静かで、オシャレなジャズが流れる店にいると、昔を思い出す。




『紅茶ってのは気持ちが大事なんだ。飲む人に対する愛情が現れるんだぞ』




「名前?」


耀さんが首をかしげる。


「あ、はい」

「ぼーっとすんなある」


はははと笑う。

今は昔の話だ。元気かな、あの人。


「バルコニーもあるあるな」

「出ます?」

「暑いから嫌ある」

「ですよねー」

「お待たせしました」


ウエイターさんが紅茶とカツサンドを二つずつ運び、お辞儀をして去る。

もう飲みなれたそれを、少し香りを楽しみ、口に含む。


「いい香りあるな」

「ですよねー。

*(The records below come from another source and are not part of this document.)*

-- pv_equiv track=rewrite | github.com/FernandoCallasaca/Examanes--Python | 31_10_2021/2.py | contar_letras_repetidas
-- ===== SOURCE A (Python) =====
-- def contar_letras_repetidas(string):
--     string = string.lower()
--     letras_repetidas = 0
--     for i, l in enumerate(string):
--         if(string.index(l) == i):
--             if(string.count(l) > 1):
--                 letras_repetidas += string.count(l)
--     if(letras_repetidas != 0):
--         return letras_repetidas
--     else:
--         return 1
-- ===== SOURCE B (Python) =====
-- def contar_letras_repetidas(string):
--     s = sorted(string.lower())
--     n = len(s)
--     total = 0
--     i = 0
--     while i < n:
--         j = i + 1
--         while j < n and s[j] == s[i]:
--             j += 1
--         if j - i > 1:
--             total += j - i
--         i = j
--     return total if total != 0 else 1
-- ===== Notes on version B (the rewrite author's own statement) =====
-- stated objective: alternative
-- what changed: Sorts the lowercased characters once and scans them with two index pointers over consecutive equal runs, adding each run length greater than 1, instead of A's per-position string.index/string.count rescans over the original string.
import Mathlib
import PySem

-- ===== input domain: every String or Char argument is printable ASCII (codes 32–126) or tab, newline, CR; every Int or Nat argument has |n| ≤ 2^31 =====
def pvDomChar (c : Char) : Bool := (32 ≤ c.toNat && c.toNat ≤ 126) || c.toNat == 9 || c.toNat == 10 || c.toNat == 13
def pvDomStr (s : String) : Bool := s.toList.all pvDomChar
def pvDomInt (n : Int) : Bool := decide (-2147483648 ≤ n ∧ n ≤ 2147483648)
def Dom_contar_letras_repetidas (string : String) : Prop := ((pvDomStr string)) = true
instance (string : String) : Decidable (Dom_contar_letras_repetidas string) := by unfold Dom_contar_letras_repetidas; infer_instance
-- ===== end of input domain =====

-- B sorts the lowercased characters once and sums consecutive equal runs of length > 1 in a single two-pointer pass, instead of A's per-position index/count rescans (alternative algorithm).


-- ===== PORT A =====
def contar_letras_repetidas (string : String) : Int :=
  let s := (PySem.Str.lower string).toList
  let letras_repetidas : Int := (PySem.List.enumerate s).foldl (fun acc p =>
    if (PySem.List.index? s p.2).map Int.ofNat = some p.1 then
      if (PySem.List.count s p.2 : Int) > 1 then acc + (PySem.List.count s p.2 : Int) else acc
    else acc) 0
  if letras_repetidas ≠ 0 then letras_repetidas else 1

-- ===== PORT B =====
-- inner while loop of Source B: advance j while j < n and s[j] == s[i]  (c is s[i];
-- the fuel argument only bounds the iteration count to make the loop total: fuel = s.length always suffices)
def pvInnerJ (s : List Char) (c : Char) : Nat → Nat → Nat
  | 0, j => j
  | fuel + 1, j =>
    if h : j < s.length then
      if s[j] == c then pvInnerJ s c fuel (j + 1) else j
    else j

-- outer while loop of Source B over the run starts i, carrying total (fuel as above)
def pvOuter (s : List Char) : Nat → Nat → Int → Int
  | 0, _, total => total
  | fuel + 1, i, total =>
    if h : i < s.length then
      let j := pvInnerJ s s[i] s.length (i + 1)
      pvOuter s fuel j (if (j : Int) - (i : Int) > 1 then total + ((j : Int) - (i : Int)) else total)
    else total

def contar_letras_repetidas_alt (string : String) : Int :=
  let s := PySem.List.sorted ((PySem.Str.lower string).toList) (fun x => x) false
  let total := pvOuter s s.length 0 0
  if total ≠ 0 then total else 1

-- ===== PRECONDITION & SPEC =====
def Spec_contar_letras_repetidas (string : String) (out : Int) : Prop := out = contar_letras_repetidas_alt string
instance (string : String) (out : Int) : Decidable (Spec_contar_letras_repetidas string out) := by unfold Spec_contar_letras_repetidas; infer_instance

-- ===== CLAIM (what is proved, stated in full; the proofs are below) =====
def Claim_equal_contar_letras_repetidas : Prop := ∀ (string : String), Dom_contar_letras_repetidas string → Spec_contar_letras_repetidas string (contar_letras_repetidas string)

-- ===== LEMMAS AND PROOFS =====

-- abstract form of Source B's run scan, used only by the proofs: one run per step via takeWhile/dropWhile
def pvRunScan (l : List Char) : Int :=
  match l with
  | [] => 0
  | c :: rest =>
    let run : Int := (rest.takeWhile (· == c)).length + 1
    (if run > 1 then run else 0) + pvRunScan (rest.dropWhile (· == c))
termination_by l.length
decreasing_by
  simp only [List.length_cons]
  have := List.length_dropWhile_le (· == c) rest
  omega

-- the common value both programs compute before the `!= 0` check: sum of f(count) over the distinct elements
def pvDistinctSum (f : Int → Int) (l : List Char) : Int :=
  ((PySem.Set.ofList l).map (fun c => f (PySem.List.count l c : Int))).sum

こう、頭の中に染み渡っていく香りです」

「美味ぇある」

「カツサンドも美味しいですよ!」


そう言って、自分もカツサンドを食べようとしたとき、


「名前!」


静かな店内に声が響いた。

入り口からアルが歩いてきた。なんか顔が恐い。


「アル?ちょっとそんな大きい声…」

「なんで耀と…って、まあそんなことはいいんだけどさ」


アルは周りの目を気にせずずんずん歩いてきた。


「君携帯は!?」

「あ、壊れた」

「オーマイガッ!」


なんだなんだ。耀さんと目を見合わせた。


「落ち着いて聞いてくれ。実は―」

「アル?やっぱりアルだよな!」

「!」


アルの顔が強ばった。

声がした方を向くと、金髪の男性がこちらに歩いてきた。


「知り合い?」

「しーっ!ダメだ名前、目を合わすな!」

「名前?」


男性が私の名前を繰り返した。

アルの頭が項垂れた。


「お前、名前か!久しぶりだな!覚えてないか?」

「えっと…」

「俺だよ、アーサーだ!」

「アー…サー…?」


アーサー。

私の知ってる人間で、アーサーなんて名前は一人しかいない。

アーサーだ、あの、アーサー。


「アーサアアアア!!?」


私はばっとアーサーから距離を取る。